Сегодня выходной день, на календаре майские праздники, и в парке полным полно детворы. Она щебечет, смеется, проносится мимо яркими звонкими стайками, и эти правильные, живые звуки наполняют меня надеждой и радостью в ответ на осторожный интерес в светло-карих глазах ребенка, крепко сжимающего мою руку.
Вдалеке виднеется зона аттракционов и кафешек, в небольшом искусственном пруду плавают лебеди и утки. Я подвожу Андрюшку к полосатому лотку с игрушками, предлагаю выбрать любую, но мальчик отказывается от всего. Ничего не говорит, просто опускает глаза и замыкается в ответ на случайное, приветливое внимание продавца. Это вовсе не стеснение, как предполагает последняя, это знакомый мальчику невидимый кокон, в который ему спрятаться проще, чем побороть страх и оказаться с незнакомым человеком лицом к лицу.
Мне так и не удается побаловать его лакомством, но я стараюсь не показать своего огорчения, иначе малыш расстроится. Несмотря на хитрый схрон, в котором он прячется, он очень чутко настроен на мое настроение и через меня воспринимает большой мир. Это его способ не потерять нить, ведущую к людям, и я не могу спугнуть его первые самостоятельные шаги и не настаиваю.
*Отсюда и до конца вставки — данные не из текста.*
-- pv_equiv track=rewrite | github.com/owencqueen/owencqueen.github.io | build.py | trim_news
-- ===== SOURCE A (Python) =====
-- from typing import Dict, List, Tuple, Optional
--
-- NEWS_LIMIT = 8
--
-- def trim_news(markdown_text: str, limit: int = NEWS_LIMIT) -> str:
--     lines = markdown_text.strip().splitlines()
--     kept: List[str] = []
--     count = 0
--
--     for line in lines:
--         stripped = line.strip()
--         is_bullet = stripped.startswith(("* ", "- "))
--         if is_bullet:
--             count += 1
--             if count > limit:
--                 continue
--         kept.append(line)
--
--     return "\n".join(kept)
-- ===== SOURCE B (Python) =====
-- NEWS_LIMIT = 8
--
-- def trim_news(markdown_text: str, limit: int = NEWS_LIMIT) -> str:
--     lines = markdown_text.strip().splitlines()
--     bullet_idx = [i for i, line in enumerate(lines)
--                   if line.strip().startswith(("* ", "- "))]
--     drop = set(bullet_idx[max(limit, 0):])
--     return "\n".join(line for i, line in enumerate(lines) if i not in drop)
-- ===== Notes on version B (the rewrite author's own statement) =====
-- stated objective: alternative
-- what changed: Replaces the single pass with a running bullet counter by a two-pass index-table structure: one pass collects the indices of bullet lines, a drop-set is formed from the bullet indices at position max(limit,0) onward, and a second pass joins every line whose index is not in the drop-set.
import Mathlib
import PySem

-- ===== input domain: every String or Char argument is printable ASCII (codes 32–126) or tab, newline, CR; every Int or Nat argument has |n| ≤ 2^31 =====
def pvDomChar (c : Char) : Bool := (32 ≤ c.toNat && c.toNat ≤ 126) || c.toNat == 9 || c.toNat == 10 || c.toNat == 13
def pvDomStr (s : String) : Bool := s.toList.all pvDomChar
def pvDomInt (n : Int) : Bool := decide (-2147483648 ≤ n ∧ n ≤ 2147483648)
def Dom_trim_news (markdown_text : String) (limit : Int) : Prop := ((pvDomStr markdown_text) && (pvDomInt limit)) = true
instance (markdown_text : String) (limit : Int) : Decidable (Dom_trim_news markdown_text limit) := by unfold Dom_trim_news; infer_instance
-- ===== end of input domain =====

-- B replaces A's running-counter single pass by a bullet-index table plus drop-set filter (alternative decomposition, same cost).


-- ===== PORT A =====
def trim_news (markdown_text : String) (limit : Int) : String :=
  let lines := PySem.Str.splitlines (PySem.Str.strip markdown_text)
  let res := lines.foldl (fun (st : List String × Int) line =>
    let kept := st.1
    let count := st.2
    let stripped := PySem.Str.strip line
    let is_bullet := PySem.Str.startswith stripped "* " || PySem.Str.startswith stripped "- "
    if is_bullet then
      let count := count + 1
      if count > limit then (kept, count) else (kept ++ [line], count)
    else (kept ++ [line], count)) ([], 0)
  PySem.Str.join "\n" res.1

-- ===== PORT B =====
-- the bullet test of Source B: line.strip().startswith(("* ", "- "))
def pvBullet (line : String) : Bool :=
  PySem.Str.startswith (PySem.Str.strip line) "* " || PySem.Str.startswith (PySem.Str.strip line) "- "

def trim_news_alt (markdown_text : String) (limit : Int) : String :=
  let lines := PySem.Str.splitlines (PySem.Str.strip markdown_text)
  let bulletIdx := ((PySem.List.enumerate lines 0).filter (fun q => pvBullet q.2)).map (·.1)
  let drop := PySem.Set.ofList (PySem.List.slice bulletIdx (some (max limit 0)) none)
  PySem.Str.join "\n"
    (((PySem.List.enumerate lines 0).filter (fun q => !(PySem.Set.contains drop q.1))).map (·.2))

-- ===== PRECONDITION & SPEC =====
def Spec_trim_news (markdown_text : String) (limit : Int) (out : String) : Prop := out = trim_news_alt markdown_text limit
instance (markdown_text : String) (limit : Int) (out : String) : Decidable (Spec_trim_news markdown_text limit out) := by unfold Spec_trim_news; infer_instance

-- ===== CLAIM (what is proved, stated in full; the proofs are below) =====
def Claim_equal_trim_news : Prop := ∀ (markdown_text : String) (limit : Int), Dom_trim_news markdown_text limit → Spec_trim_news markdown_text limit (trim_news markdown_text limit)

-- ===== LEMMAS AND PROOFS =====

-- common reference recursion: keep non-bullets, keep the next m bullets
def pvGo : List String → Nat → List String
  | [], _ => []
  | l :: ls, m =>
    if pvBullet l then
      match m with
      | 0 => pvGo ls 0
      | k + 1 => l :: pvGo ls k
    else l :: pvGo ls m

-- indices of bullet lines in enumerate ls n
def pvBIdx (ls : List String) (n : Int) : List Int :=
  ((PySem.List.enumerate ls n).filter (fun q => pvBullet q.2)).map (·.1)

lemma pvBIdx_nil (n : Int) : pvBIdx [] n = [] := by
  simp [pvBIdx, PySem.List.enumerate_nil]

lemma pvBIdx_cons (l : String) (ls : List String) (n : Int) :
    pvBIdx (l :: ls) n =
      if pvBullet l then n :: pvBIdx ls (n + 1) else pvBIdx ls (n + 1) := by
  simp [pvBIdx, PySem.List.enumerate_cons, List.filter_cons]
  split <;> simp

lemma pvBIdx_ge (ls : List String) (n : Int) : ∀ x ∈ pvBIdx ls n, n ≤ x := by
  induction ls generalizing n with
  | nil => simp [pvBIdx_nil]
  | cons l ls ih =>
    intro x hx
    rw [pvBIdx_cons] at hx
    by_cases hb : pvBullet l
    · rw [if_pos hb] at hx
      rcases List.mem_cons.mp hx with h | h
      · omega
      · have := ih (n + 1) x h; omega
    · rw [if_neg hb] at hx
      have := ih (n + 1) x hx; omega

lemma pvMem_enumerate_fst_ge {α : Type} (ls : List α) (n : Int) (q : Int × α)
    (h : q ∈ PySem.List.enumerate ls n) : n ≤ q.1 := by
  rw [PySem.List.mem_enumerate_iff] at h
  obtain ⟨k, hk, rfl⟩ := h
  simp

-- A's fold computes pvGo with remaining budget (limit - c).toNat
lemma pvA_fold (limit : Int) (ls : List String) (acc : List String) (c : Int) :
    (ls.foldl (fun (st : List String × Int) line =>
      let kept := st.1
      let count := st.2
      let stripped := PySem.Str.strip line
      let is_bullet := PySem.Str.startswith stripped "* " || PySem.Str.startswith stripped "- "
      if is_bullet then
        let count := count + 1
        if count > limit then (kept, count) else (kept ++ [line], count)
      else (kept ++ [line], count)) (acc, c)).1
    = acc ++ pvGo ls (limit - c).toNat := by
  induction ls generalizing acc c with
  | nil => simp [pvGo]
  | cons l ls ih =>
    simp only [List.foldl_cons]
    by_cases hb : pvBullet l
    · have hb' : (PySem.Str.startswith (PySem.Str.strip l) "* "
          || PySem.Str.startswith (PySem.Str.strip l) "- ") = true := hb
      by_cases hgt : c + 1 > limit
      · have hm : (limit - c).toNat = 0 := by omega
        have hm' : (limit - (c + 1)).toNat = 0 := by omega
        simp only [hb', if_pos hgt, if_true]
        rw [ih acc (c + 1)]
        simp [pvGo, hb, hm, hm']
      · have hm : (limit - c).toNat = (limit - (c + 1)).toNat + 1 := by omega
        simp only [hb', if_neg hgt, if_true]
        rw [ih (acc ++ [l]) (c + 1)]
        simp [pvGo, hb, hm]
    · have hb' : (PySem.Str.startswith (PySem.Str.strip l) "* "
          || PySem.Str.startswith (PySem.Str.strip l) "- ") = false := by
        simpa [pvBullet] using hb
      simp only [hb', Bool.false_eq_true, if_false]
      rw [ih (acc ++ [l]) c]
      simp [pvGo, hb]

lemma pvSet_contains_ofList (xs : List Int) (x : Int) :
    PySem.Set.contains (PySem.Set.ofList xs) x = xs.contains x := by
  simp

-- B's filter against the dropped bullet indices computes pvGo
lemma pvB_filter (ls : List String) (n : Int) (m : Nat) :
    ((PySem.List.enumerate ls n).filter
        (fun q => !(PySem.Set.contains (PySem.Set.ofList ((pvBIdx ls n).drop m)) q.1))).map (·.2)
    = pvGo ls m := by
  induction ls generalizing n m with
  | nil => simp [PySem.List.enumerate_nil, pvGo]
  | cons l ls ih =>
    have tail_ge : ∀ q ∈ PySem.List.enumerate ls (n + 1), n + 1 ≤ q.1 :=
      fun q hq => pvMem_enumerate_fst_ge ls (n + 1) q hq
    by_cases hb : pvBullet l
    · cases m with
      | zero =>
        rw [PySem.List.enumerate_cons, pvBIdx_cons, if_pos hb]
        simp only [List.drop_zero, List.filter_cons]
        have hhd : (!(PySem.Set.contains (PySem.Set.ofList (n :: pvBIdx ls (n + 1))) n)) = false := by
          simp
        rw [hhd]
        simp only [Bool.false_eq_true, if_false]
        have hcongr : (PySem.List.enumerate ls (n + 1)).filter
            (fun q => !(PySem.Set.contains (PySem.Set.ofList (n :: pvBIdx ls (n + 1))) q.1))
          = (PySem.List.enumerate ls (n + 1)).filter
            (fun q => !(PySem.Set.contains (PySem.Set.ofList ((pvBIdx ls (n + 1)).drop 0)) q.1)) := by
          apply List.filter_congr
          intro q hq
          have hq1 := tail_ge q hq
          simp
          intro _
          omega
        rw [hcongr, ih (n + 1) 0]
        simp [pvGo, hb]
      | succ k =>
        rw [PySem.List.enumerate_cons, pvBIdx_cons, if_pos hb]
        simp only [List.drop_succ_cons, List.filter_cons]
        have hhd : (!(PySem.Set.contains (PySem.Set.ofList ((pvBIdx ls (n + 1)).drop k)) n)) = true := by
          simp only [pvSet_contains_ofList, Bool.not_eq_true', List.contains_eq_mem]
          simp only [decide_eq_false_iff_not]
          intro hmem
          have hx := pvBIdx_ge ls (n + 1) n (List.mem_of_mem_drop hmem)
          omega
        rw [hhd]
        simp only [if_true]
        rw [List.map_cons, ih (n + 1) k]
        simp [pvGo, hb]
    · rw [PySem.List.enumerate_cons, pvBIdx_cons, if_neg hb]
      simp only [List.filter_cons]
      have hhd : (!(PySem.Set.contains (PySem.Set.ofList ((pvBIdx ls (n + 1)).drop m)) n)) = true := by
        simp only [pvSet_contains_ofList, Bool.not_eq_true', List.contains_eq_mem]
        simp only [decide_eq_false_iff_not]
        intro hmem
        have hx := pvBIdx_ge ls (n + 1) n (List.mem_of_mem_drop hmem)
        omega
      rw [hhd]
      simp only [if_true]
      rw [List.map_cons, ih (n + 1) m]
      simp [pvGo, hb]

-- ===== VERDICT (by name: the statement is the Claim_ definition above) =====
theorem trim_news_spec : Claim_equal_trim_news := by
  intro markdown_text limit _
  unfold Spec_trim_news trim_news trim_news_alt
  set lines := PySem.Str.splitlines (PySem.Str.strip markdown_text) with hlines
  have hA := pvA_fold limit lines [] 0
  simp only at hA ⊢
  rw [hA]
  have hslice : PySem.List.slice (pvBIdx lines 0) (some (max limit 0)) none
      = (pvBIdx lines 0).drop (max limit 0).toNat :=
    PySem.List.slice_from (pvBIdx lines 0) (by omega : (0:Int) ≤ max limit 0)
  have hB := pvB_filter lines 0 (max limit 0).toNat
  have hmax : (max limit 0).toNat = (limit - 0).toNat := by omega
  rw [show ((PySem.List.enumerate lines 0).filter (fun q => pvBullet q.2)).map (·.1) = pvBIdx lines 0 from rfl,
      hslice, hB, hmax]
  simp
Мы приезжаем домой, и обедаем с девчонками. Квартира моих родителей знакома Андрюшке, и невозможно не отметить положительные изменения в поведении мальчика, произошедшие со времени его первого появления здесь. В этом доме меня любят и ждут, здесь комната, в которой я живу, здесь люди, которых люблю, а значит, немного и его дом тоже.
Андрюшка уже не сторонится моих родных, и когда мама с папой хлопочут рядом (еще не обращаясь к нему, но упоминая его имя), мальчик уже не жмется к моему боку, как бывало, а прислушивается к разговору. Не сидит, спрятав взгляд, когда любимцы семьи – Джек-Рассел-терьер Волька и кот Партизан вертятся у ног, а улыбается, пусть пока и не пробует с ними играть. А еще с любопытством поглядывает на мою младшую сестру Ляльку и на ее парня Костика – недорослей недопанков, считающих себя настоящими готами, уплетающих за столом вместо черного кофе, черного риса и черного шоколада вполне себе белую курицу. Не уверена, что их увлечение готической субкультурой продлится долго, но сейчас эти два семнадцатилетних чудика – бестолковые и милые, одетые во все черное, шипастое и блестящее, обвешанные цепями и браслетами, представляют собой живописное зрелище и Андрюшке сложно отвести от них взгляд. Рядом со мной он учится держаться смелее и это радует. И как же тяжело на душе от понимания, что вернувшись в Детский дом, оставшись один, он снова спрячется от всех под невидимым колпаком, отказываясь отзываться на звуки своего имени. Это одна из причин, по которой я хочу поскорее забрать его. Я очень хочу, чтобы он жил и рос обычным ребенком. Хочу увидеть его самостоятельные шаги и услышать открытый смех, пусть даже он никогда не назовет меня мамой. Это то, что я чувствую.